El joven comandante, con cara de cansado, tendió a su superior una bolsa llena de cruasanes recién hechos. Nico cogió uno sin vacilar; no se le iba ese dolor en la parte superior del estómago…

—Pareces agotado, David —se preocupó el comisario.

—No me he quitado esta historia de la cabeza en toda la noche —renegó el comandante, visiblemente contrariado.
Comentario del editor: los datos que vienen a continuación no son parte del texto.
-- pv_equiv track=rewrite | github.com/jpaeng/PE | common.py | is_sub_permutation
-- ===== SOURCE A (Python) =====
-- def is_sub_permutation(str1, str2):
--     """Return whether the characters of str1 is a substring permutation of str2."""
--     result = True
--     if len(str1) > len(str2):
--         result = False
--     else:
--         for c in str1:
--             if str1.count(c) > str2.count(c):
--                 result = False
--                 break
--     return result
-- ===== SOURCE B (Python) =====
-- def is_sub_permutation(str1, str2):
--     """Return whether the characters of str1 is a substring permutation of str2."""
--     s1 = sorted(str1)
--     s2 = sorted(str2)
--     j = 0
--     n = len(s2)
--     for c in s1:
--         while j < n and s2[j] != c:
--             j += 1
--         if j == n:
--             return False
--         j += 1
--     return True
-- ===== Notes on version B (the rewrite author's own statement) =====
-- stated objective: faster
-- what changed: Replaces A's per-character str.count comparisons (a quadratic scan-within-scan) by sorting both strings once and checking containment with a single two-pointer merge scan over the sorted sequences.
import Mathlib
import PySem

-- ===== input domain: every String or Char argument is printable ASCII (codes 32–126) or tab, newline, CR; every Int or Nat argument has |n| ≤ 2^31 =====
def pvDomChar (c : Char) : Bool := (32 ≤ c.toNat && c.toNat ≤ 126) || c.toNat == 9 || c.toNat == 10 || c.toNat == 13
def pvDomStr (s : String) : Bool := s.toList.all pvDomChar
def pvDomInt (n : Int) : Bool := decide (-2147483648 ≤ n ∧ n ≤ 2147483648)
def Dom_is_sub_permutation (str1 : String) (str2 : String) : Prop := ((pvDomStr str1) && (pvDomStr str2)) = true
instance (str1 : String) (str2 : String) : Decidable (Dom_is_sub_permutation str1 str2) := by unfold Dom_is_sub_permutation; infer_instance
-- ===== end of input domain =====

-- B replaces A's quadratic per-character count comparisons by sorting both strings and
-- checking str1's sorted characters against str2's by a single two-pointer merge scan (alternative decomposition).

-- ===== PORT A =====
-- the `for c in str1: if str1.count(c) > str2.count(c): result = False; break` loop;
-- str.count on a single character equals List.count of that character (exact here).
def pyALoop (l1 l2 : List Char) : List Char → Bool
  | [] => true
  | c :: cs => if l1.count c > l2.count c then false else pyALoop l1 l2 cs

def is_sub_permutation (str1 : String) (str2 : String) : Bool :=
  if str1.toList.length > str2.toList.length then false
  else pyALoop str1.toList str2.toList str1.toList

-- ===== PORT B =====
-- the `for c in s1: advance j through s2 until s2[j] == c` two-pointer merge scan of Source B
def mergeLoop : List Char → List Char → Bool
  | [], _ => true
  | _ :: _, [] => false
  | c :: cs, d :: ds => if d = c then mergeLoop cs ds else mergeLoop (c :: cs) ds

def is_sub_permutation_alt (str1 : String) (str2 : String) : Bool :=
  mergeLoop (PySem.List.sorted str1.toList (fun c => c) false)
            (PySem.List.sorted str2.toList (fun c => c) false)

-- ===== PRECONDITION & SPEC =====
def Spec_is_sub_permutation (str1 : String) (str2 : String) (out : Bool) : Prop := out = is_sub_permutation_alt str1 str2
instance (str1 : String) (str2 : String) (out : Bool) : Decidable (Spec_is_sub_permutation str1 str2 out) := by unfold Spec_is_sub_permutation; infer_instance

-- ===== CLAIM (what is proved, stated in full; the proofs are below) =====
def Claim_equal_is_sub_permutation : Prop := ∀ (str1 : String) (str2 : String), Dom_is_sub_permutation str1 str2 → Spec_is_sub_permutation str1 str2 (is_sub_permutation str1 str2)

-- ===== LEMMAS AND PROOFS =====

-- A's count loop passes iff every character of the scanned suffix has enough copies in l2
theorem pyALoop_eq_true_iff (l1 l2 : List Char) (cs : List Char) :
    pyALoop l1 l2 cs = true ↔ ∀ c ∈ cs, l1.count c ≤ l2.count c := by
  induction cs with
  | nil => simp [pyALoop]
  | cons c cs ih =>
    simp only [pyALoop]
    split_ifs with h
    · simp only [false_iff, not_forall]
      exact ⟨c, List.mem_cons_self, by omega⟩
    · rw [ih, List.forall_mem_cons]
      exact ⟨fun h2 => ⟨by omega, h2⟩, fun h2 => h2.2⟩

-- B's two-pointer scan is the greedy subsequence check
theorem mergeLoop_eq_isSublist (xs ys : List Char) :
    mergeLoop xs ys = xs.isSublist ys := by
  induction ys generalizing xs with
  | nil => cases xs <;> simp [mergeLoop, List.isSublist]
  | cons d ds ih =>
    cases xs with
    | nil => simp [mergeLoop, List.isSublist]
    | cons c cs =>
      by_cases h : d = c
      · subst h
        simp [mergeLoop, List.isSublist, ih]
      · have hbeq : (c == d) = false := by
          simp [BEq.beq]
          exact fun he => absurd he.symm h
        simp [mergeLoop, List.isSublist, h, hbeq, ih]

-- both programs decide the same multiset-inclusion proposition
theorem is_sub_permutation_eq_true_iff (str1 str2 : String) :
    is_sub_permutation str1 str2 = true ↔ List.Subperm str1.toList str2.toList := by
  unfold is_sub_permutation
  by_cases hlen : str1.toList.length > str2.toList.length
  · rw [if_pos hlen]
    simp only [Bool.false_eq_true, false_iff]
    exact fun hsp => absurd (List.Subperm.length_le hsp) (by omega)
  · rw [if_neg hlen, pyALoop_eq_true_iff]
    exact (List.subperm_ext_iff).symm

theorem is_sub_permutation_alt_eq_true_iff (str1 str2 : String) :
    is_sub_permutation_alt str1 str2 = true ↔ List.Subperm str1.toList str2.toList := by
  unfold is_sub_permutation_alt
  rw [mergeLoop_eq_isSublist, List.isSublist_iff_sublist]
  have p1 := PySem.List.sorted_perm str1.toList (fun c => c) false
  have p2 := PySem.List.sorted_perm str2.toList (fun c => c) false
  constructor
  · intro hsub
    exact ((p1.symm.subperm).trans (List.Sublist.subperm hsub)).trans p2.subperm
  · intro hsp
    have hsp' : List.Subperm (PySem.List.sorted str1.toList (fun c => c) false)
        (PySem.List.sorted str2.toList (fun c => c) false) :=
      ((p1.subperm).trans hsp).trans p2.symm.subperm
    exact List.sublist_of_subperm_of_pairwise hsp'
      (PySem.List.sorted_pairwise str1.toList (fun c => c))
      (PySem.List.sorted_pairwise str2.toList (fun c => c))

-- ===== VERDICT (by name: the statement is the Claim_ definition above) =====
theorem is_sub_permutation_spec : Claim_equal_is_sub_permutation := by
  intro str1 str2 _
  unfold Spec_is_sub_permutation
  rw [Bool.eq_iff_iff, is_sub_permutation_eq_true_iff, is_sub_permutation_alt_eq_true_iff]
Hablaba, por supuesto, del asesinato de Marie-Héléne Jory. Nico lo observó, condescendiente. Había confiado en que su joven compañero fuera capaz de establecer la línea de demarcación: cerrar el expediente, volver a casa. Pero no había forma; se revivían las imágenes, se pensaba una y otra vez en los interrogatorios, se dudaba indefectiblemente, sumido en el horror de la pesadilla, incluso después de llevar varios años en la casa.

—Lo siento, David.

—No es culpa tuya. En esta jodida brigada, estamos todos en el mismo barco. Tú también pareces agotado.

No hacía falta contestar. ¿Quién puede ser indiferente a la tortura y el asesinato? A Nico sólo le sorprendió el cinismo y el desamparo que exhibía el comandante Kriven. Ese joven que se las daba de fanfarrón era en realidad un policía como los demás. En el fondo, resultaba bastante tranquilizador.
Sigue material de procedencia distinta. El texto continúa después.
-- pv_equiv track=rewrite | github.com/KyleFranciz/corg-ai | backend/api/routes/websocket.py | _extract_speakable_segments
-- ===== SOURCE A (Python) =====
-- def _extract_speakable_segments(buffer: str) -> tuple[list[str], str]:
--     delimiters = {'.', '!', '?', '\n'}
--     segments: list[str] = []
--     start = 0
--
--     for index, char in enumerate(buffer):
--         if char not in delimiters:
--             continue
--
--         segment = buffer[start:index + 1].strip()
--         if segment:
--             segments.append(segment)
--         start = index + 1
--
--     remainder = buffer[start:]
--     return segments, remainder
-- ===== SOURCE B (Python) =====
-- def _extract_speakable_segments(buffer: str) -> tuple[list[str], str]:
--     segments: list[str] = []
--     chunk: list[str] = []
--     for char in buffer:
--         chunk.append(char)
--         if char in '.!?\n':
--             segment = ''.join(chunk).strip()
--             if segment:
--                 segments.append(segment)
--             chunk = []
--     return segments, ''.join(chunk)
-- ===== Notes on version B (the rewrite author's own statement) =====
-- stated objective: idiomatic
-- what changed: B accumulates the current segment's characters in a growing chunk and flushes it on each delimiter, instead of A's index bookkeeping with repeated slicing of the whole buffer; the remainder is just the unflushed chunk.
import Mathlib
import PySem

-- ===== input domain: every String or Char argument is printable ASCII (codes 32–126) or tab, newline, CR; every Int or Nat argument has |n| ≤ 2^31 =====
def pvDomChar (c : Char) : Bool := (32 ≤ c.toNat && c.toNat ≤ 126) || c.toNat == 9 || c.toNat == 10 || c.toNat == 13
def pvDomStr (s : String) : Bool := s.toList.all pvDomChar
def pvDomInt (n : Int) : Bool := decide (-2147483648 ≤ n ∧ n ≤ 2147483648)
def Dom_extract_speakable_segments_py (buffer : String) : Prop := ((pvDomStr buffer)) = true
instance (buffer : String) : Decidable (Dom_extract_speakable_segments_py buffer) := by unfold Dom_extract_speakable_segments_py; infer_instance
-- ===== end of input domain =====

-- B replaces A's start-index bookkeeping (repeated slicing of the whole buffer) by a chunk
-- accumulator that is flushed at each delimiter; same values, idiomatic single-state scan.

-- ===== PORT A =====
-- A's loop body: on a delimiter, strip buffer[start:index+1], append if non-empty, move start.
def pvAStep (cs : List Char) (acc : List String × Int) (p : Int × Char) : List String × Int :=
  if p.2 ∈ ['.', '!', '?', '\n'] then
    let seg := PySem.Chars.strip (PySem.List.slice cs (some acc.2) (some (p.1 + 1)))
    (if seg ≠ [] then acc.1 ++ [String.ofList seg] else acc.1, p.1 + 1)
  else acc

def extract_speakable_segments_py (buffer : String) : List String × String :=
  let cs := buffer.toList
  let st := (PySem.List.enumerate cs 0).foldl (pvAStep cs) ([], 0)
  (st.1, String.ofList (PySem.List.slice cs (some st.2) none))

-- ===== PORT B =====
-- B's loop body: grow the chunk; on a delimiter, strip and flush it.
def pvBStep (acc : List String × List Char) (c : Char) : List String × List Char :=
  let chunk := acc.2 ++ [c]
  if c ∈ ['.', '!', '?', '\n'] then
    let seg := PySem.Chars.strip chunk
    (if seg ≠ [] then acc.1 ++ [String.ofList seg] else acc.1, [])
  else (acc.1, chunk)

def extract_speakable_segments_py_alt (buffer : String) : List String × String :=
  let st := buffer.toList.foldl pvBStep ([], [])
  (st.1, String.ofList st.2)

-- ===== PRECONDITION & SPEC =====
def Spec_extract_speakable_segments_py (buffer : String) (out : List String × String) : Prop := out = extract_speakable_segments_py_alt buffer
instance (buffer : String) (out : List String × String) : Decidable (Spec_extract_speakable_segments_py buffer out) := by unfold Spec_extract_speakable_segments_py; infer_instance

-- ===== CLAIM (what is proved, stated in full; the proofs are below) =====
def Claim_equal_extract_speakable_segments_py : Prop := ∀ (buffer : String), Dom_extract_speakable_segments_py buffer → Spec_extract_speakable_segments_py buffer (extract_speakable_segments_py buffer)

-- ===== LEMMAS AND PROOFS =====

-- One step of B's chunk: appending the next character.
theorem pv_take_succ_drop (cs : List Char) (k start : Nat) (hs : start ≤ k) (hk : k < cs.length) :
    (cs.take (k + 1)).drop start = (cs.take k).drop start ++ [cs[k]] := by
  rw [List.take_add_one, List.getElem?_eq_getElem hk]
  rw [List.drop_append]
  have h1 : (cs.take k).length = k := by simp; omega
  rw [h1]
  have : start - k = 0 := by omega
  simp [this]

-- Main loop invariant: with start ≤ k ≤ |cs|, A's remaining fold from position k with
-- start index `start` agrees with B's remaining fold whose chunk is cs[start:k].
theorem pv_loop (cs : List Char) (k start : Nat) (segs : List String)
    (hs : start ≤ k) (hk : k ≤ cs.length) :
    (let st := (PySem.List.enumerate (cs.drop k) k).foldl (pvAStep cs) (segs, (start : Int));
     (st.1, String.ofList (PySem.List.slice cs (some st.2) none)))
    = (let st := (cs.drop k).foldl pvBStep (segs, (cs.take k).drop start);
       (st.1, String.ofList st.2)) := by
  by_cases h : k < cs.length
  · have hdrop : cs.drop k = cs[k] :: cs.drop (k + 1) :=
      List.drop_eq_getElem_cons h
    rw [hdrop, PySem.List.enumerate_cons]
    simp only [List.foldl_cons]
    by_cases hd : cs[k] ∈ ['.', '!', '?', '\n']
    · have hstep : pvAStep cs (segs, (start : Int)) ((k : Int), cs[k]) =
        (if PySem.Chars.strip (PySem.List.slice cs (some (start : Int)) (some ((k : Int) + 1))) ≠ []
         then segs ++ [String.ofList (PySem.Chars.strip (PySem.List.slice cs (some (start : Int)) (some ((k : Int) + 1))))]
         else segs, (k : Int) + 1) := by
        simp [pvAStep, hd]
      have hseg : PySem.List.slice cs (some (start : Int)) (some ((k : Int) + 1))
          = (cs.take k).drop start ++ [cs[k]] := by
        have : ((k : Int) + 1) = ((k + 1 : Nat) : Int) := by push_cast; ring
        rw [this, PySem.List.slice_natCast, ← pv_take_succ_drop cs k start hs h,
          List.drop_take]
      have hB : pvBStep (segs, (cs.take k).drop start) cs[k] =
        (if PySem.Chars.strip ((cs.take k).drop start ++ [cs[k]]) ≠ []
         then segs ++ [String.ofList (PySem.Chars.strip ((cs.take k).drop start ++ [cs[k]]))]
         else segs, []) := by
        simp [pvBStep, hd]
      rw [hstep, hB, hseg]
      have hk1 : ((k : Int) + 1) = ((k + 1 : Nat) : Int) := by push_cast; ring
      rw [hk1]
      have hempty : (cs.take (k + 1)).drop (k + 1) = [] := by
        apply List.drop_eq_nil_of_le; simp
      have := pv_loop cs (k + 1)
        (k + 1)
        (if PySem.Chars.strip ((cs.take k).drop start ++ [cs[k]]) ≠ []
         then segs ++ [String.ofList (PySem.Chars.strip ((cs.take k).drop start ++ [cs[k]]))]
         else segs)
        (le_refl _) h
      rw [hempty] at this
      exact this
    · have hstep : pvAStep cs (segs, (start : Int)) ((k : Int), cs[k]) = (segs, (start : Int)) := by
        simp [pvAStep, hd]
      have hB : pvBStep (segs, (cs.take k).drop start) cs[k] =
          (segs, (cs.take (k + 1)).drop start) := by
        simp [pvBStep, hd, pv_take_succ_drop cs k start hs h]
      rw [hstep, hB]
      exact pv_loop cs (k + 1) start segs (by omega) h
  · have hk' : k = cs.length := by omega
    have : cs.drop k = [] := by simp [hk']
    rw [this]
    simp only [List.foldl_nil, PySem.List.enumerate_nil]
    rw [PySem.List.slice_from_natCast]
    congr 2
    rw [hk', List.take_length]
termination_by cs.length - k

-- ===== VERDICT (by name: the statement is the Claim_ definition above) =====
theorem extract_speakable_segments_py_spec : Claim_equal_extract_speakable_segments_py := by
  intro buffer _
  unfold Spec_extract_speakable_segments_py extract_speakable_segments_py extract_speakable_segments_py_alt
  have := pv_loop buffer.toList 0 0 [] (le_refl 0) (Nat.zero_le _)
  simpa using this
—Ya lo verás, David, esas dificultades desaparecen con la edad —dijo para zanjar el tema, mientras le guiñaba un ojo al comisario Rost.

El comandante Kriven no le creyó, pero le agradeció que hubiese pronunciado esas palabras tranquilizadoras. Nico subrayó su declaración dando una amistosa palmada en el hombro a su subordinado, y el ambiente recobró cierta serenidad.
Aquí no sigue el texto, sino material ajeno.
-- pv_equiv track=rewrite | github.com/ZeroVirgin/threshold-completeness | tc/augment.py | greedy_augment_to_cover
-- ===== SOURCE A (Python) =====
-- from typing import List, Set, Tuple
--
-- def build_A_set(A: List[int]) -> Set[int]:
--     """Hash set of A for O(1) membership."""
--     return set(A)
--
-- def greedy_augment_to_cover(
--     n: int,
--     A: List[int],
--     uncovered: List[int],
--     halo: List[int],
--     max_add: int | None = None,
--     start: int = 2,
-- ) -> Tuple[List[int], List[int]]:
--     """
--     Greedy augmentation:
--       - A is the current y-smooth set (list).
--       - uncovered are targets k not in A+A.
--       - halo are candidate extra elements (e.g., y' -smooth with y'>y) we are allowed to ADD.
--       - We choose candidates that cover the most still-uncovered k (i.e., for many k, k - a in A_set).
--
--     Returns (added, remaining_uncovered).
--     """
--     A_set = build_A_set(A)
--     remaining = list(uncovered)
--     added: List[int] = []
--     if not remaining or not halo:
--         return added, remaining
--
--     # Precompute for speed: map candidate a -> indices of k it can cover
--     cover_map: List[Tuple[int, List[int]]] = []  # (a, k_list)
--     rem_set = set(remaining)
--     for a in halo:
--         hits = []
--         for k in remaining:
--             b = k - a
--             if 1 <= b <= n and b in A_set:
--                 hits.append(k)
--         if hits:
--             cover_map.append((a, hits))
--
--     # Greedy loop: pick candidate covering the most remaining k at each step
--     # Simple O(|halo| * |uncovered|) works fine for your scales
--     picks = 0
--     while rem_set:
--         best_idx = -1
--         best_gain = 0
--         # recompute effective gains w.r.t. current rem_set
--         for i, (a, hits) in enumerate(cover_map):
--             gain = sum(1 for k in hits if k in rem_set)
--             if gain > best_gain:
--                 best_gain = gain
--                 best_idx = i
--         if best_idx == -1 or best_gain == 0:
--             break  # no candidate helps further
--
--         a, hits = cover_map[best_idx]
--         added.append(a)
--         picks += 1
--         # remove covered k from rem_set
--         for k in hits:
--             if k in rem_set:
--                 rem_set.remove(k)
--
--         # Optional stop condition
--         if max_add is not None and picks >= max_add:
--             break
--
--     return added, sorted(rem_set)
-- ===== SOURCE B (Python) =====
-- from typing import List, Tuple
--
-- def greedy_augment_to_cover(
--     n: int,
--     A: List[int],
--     uncovered: List[int],
--     halo: List[int],
--     max_add: int | None = None,
--     start: int = 2,
-- ) -> Tuple[List[int], List[int]]:
--     """Greedy set-cover augmentation with incrementally maintained gains.
--
--     Instead of rescanning every candidate's hit list each round, we keep a
--     gain counter per candidate and a reverse map k -> covering candidates,
--     decrementing gains as targets get covered.
--     """
--     A_set = set(A)
--     if not uncovered or not halo:
--         return [], list(uncovered)
--
--     cnt: dict[int, int] = {}
--     for k in uncovered:
--         cnt[k] = cnt.get(k, 0) + 1
--
--     cands: List[Tuple[int, List[int]]] = []   # (a, distinct ks it covers)
--     gains: List[int] = []                     # gains[i] = weight of still-uncovered ks of cands[i]
--     kmap: dict[int, List[int]] = {}           # k -> indices of candidates covering k
--     for a in halo:
--         ks = [k for k in cnt if 1 <= k - a <= n and (k - a) in A_set]
--         if ks:
--             i = len(cands)
--             cands.append((a, ks))
--             gains.append(sum(cnt[k] for k in ks))
--             for k in ks:
--                 kmap.setdefault(k, []).append(i)
--
--     added: List[int] = []
--     alive = set(cnt)
--     picks = 0
--     while alive:
--         best_idx = -1
--         best_gain = 0
--         for i, g in enumerate(gains):
--             if g > best_gain:
--                 best_gain = g
--                 best_idx = i
--         if best_idx == -1:
--             break
--         a, ks = cands[best_idx]
--         added.append(a)
--         picks += 1
--         for k in ks:
--             if k in alive:
--                 alive.remove(k)
--                 for j in kmap[k]:
--                     gains[j] -= cnt[k]
--         if max_add is not None and picks >= max_add:
--             break
--     return added, sorted(alive)
-- ===== Notes on version B (the rewrite author's own statement) =====
-- stated objective: faster
-- what changed: B replaces A's per-round rescan of every candidate's hit list (recomputing all gains against the current uncovered set each pick) by incrementally maintained gain counters with a reverse target-to-candidate index map, decrementing affected gains once when a target is covered; the argmax then reads the maintained counters instead of rescanning hit lists.
import Mathlib
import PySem

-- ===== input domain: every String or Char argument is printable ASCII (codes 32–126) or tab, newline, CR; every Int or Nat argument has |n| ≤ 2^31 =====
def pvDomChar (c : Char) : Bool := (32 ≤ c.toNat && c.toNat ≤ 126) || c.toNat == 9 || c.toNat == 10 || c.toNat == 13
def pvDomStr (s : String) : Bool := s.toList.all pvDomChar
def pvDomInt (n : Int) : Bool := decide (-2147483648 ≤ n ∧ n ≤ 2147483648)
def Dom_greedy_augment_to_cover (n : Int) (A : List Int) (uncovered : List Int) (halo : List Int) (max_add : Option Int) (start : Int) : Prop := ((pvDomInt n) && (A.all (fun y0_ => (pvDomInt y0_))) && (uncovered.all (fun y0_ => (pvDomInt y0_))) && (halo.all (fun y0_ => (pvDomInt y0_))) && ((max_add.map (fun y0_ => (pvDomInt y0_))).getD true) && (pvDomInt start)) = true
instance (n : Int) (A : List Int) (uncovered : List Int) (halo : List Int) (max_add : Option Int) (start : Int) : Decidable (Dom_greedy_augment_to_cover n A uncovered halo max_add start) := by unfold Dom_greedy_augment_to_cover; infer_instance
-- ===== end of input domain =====

-- ===== PORT A =====
-- B replaces A's per-round rescan of every candidate's hit list by incrementally
-- maintained gains (reverse target->candidate map, decrement on cover); same results.

-- the membership test `1 <= k - a <= n and (k - a) in A_set` shared by both Pythons
def gaHit (n : Int) (Aset : PySem.Set Int) (a k : Int) : Bool :=
  decide (1 ≤ k - a) && decide (k - a ≤ n) && PySem.Set.contains Aset (k - a)

-- `hits = [k for k in remaining if ...]` (A builds it with an append loop)
def gaHits (n : Int) (Aset : PySem.Set Int) (remaining : List Int) (a : Int) : List Int :=
  remaining.foldl (fun hits k => if gaHit n Aset a k then hits ++ [k] else hits) []

-- the `for a in halo: ... cover_map.append((a, hits))` loop
def gaCoverMap (n : Int) (Aset : PySem.Set Int) (remaining halo : List Int) : List (Int × List Int) :=
  halo.foldl (fun cm a =>
    let hits := gaHits n Aset remaining a
    if hits.isEmpty then cm else cm ++ [(a, hits)]) []

-- `gain = sum(1 for k in hits if k in rem_set)`
def gaGain (hits : List Int) (rem : PySem.Set Int) : Int :=
  hits.foldl (fun g k => if PySem.Set.contains rem k then g + 1 else g) 0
—El interrogatorio de Paul Terrade no ha aportado nada especial —continuó Nico—. El hombre parece ajeno a lo que sucedió y su testimonio parece sincero. Su novia estaba embarazada de un mes, y es necesario comprobar si Terrade era el padre.

—¡Qué espanto! —exclamó Kriven.

—Lo sé… Terrade no me habló de ello. ¿Está al corriente? ¿Lo sabía ella misma? Es lo que debemos esclarecer esta mañana. ¿Rost?

—Propongo que incorporemos el grupo de Théron a la investigación para ganar tiempo. Antes de que acabe el día hay que encontrar a los médicos que trataban a la pareja, ir al banco para escudriñar sus cuentas, darse una vuelta por la Sorbona y seguir interrogando a los empleados y colegas de Terrade, la familia y los amigos.

—Lo del grupo de Théron me parece bien —concedió Nico.

Pensó, en efecto, que el equipo de Joel Théron no sobraría para obtener el máximo de datos en tan poco tiempo. De las cuatro secciones que dirigía, tres de ellas trabajaban en los delitos comunes, es decir, homicidios, secuestros, desapariciones y agresiones sexuales… La cuarta constituía la sección antiterrorista, especialmente activa desde el 11 de septiembre de 2001. Los hombres de su equipo destinados en esa sección estaban agotados, como su adjunto y él mismo, continuamente en la brecha. Ya temía las fiestas de fin de año. En ese momento, qué casualidad, reinaba una relativa calma en los casos criminales. Así que el grupo de Théron podía completar al equipo de Kriven en el expediente Jory.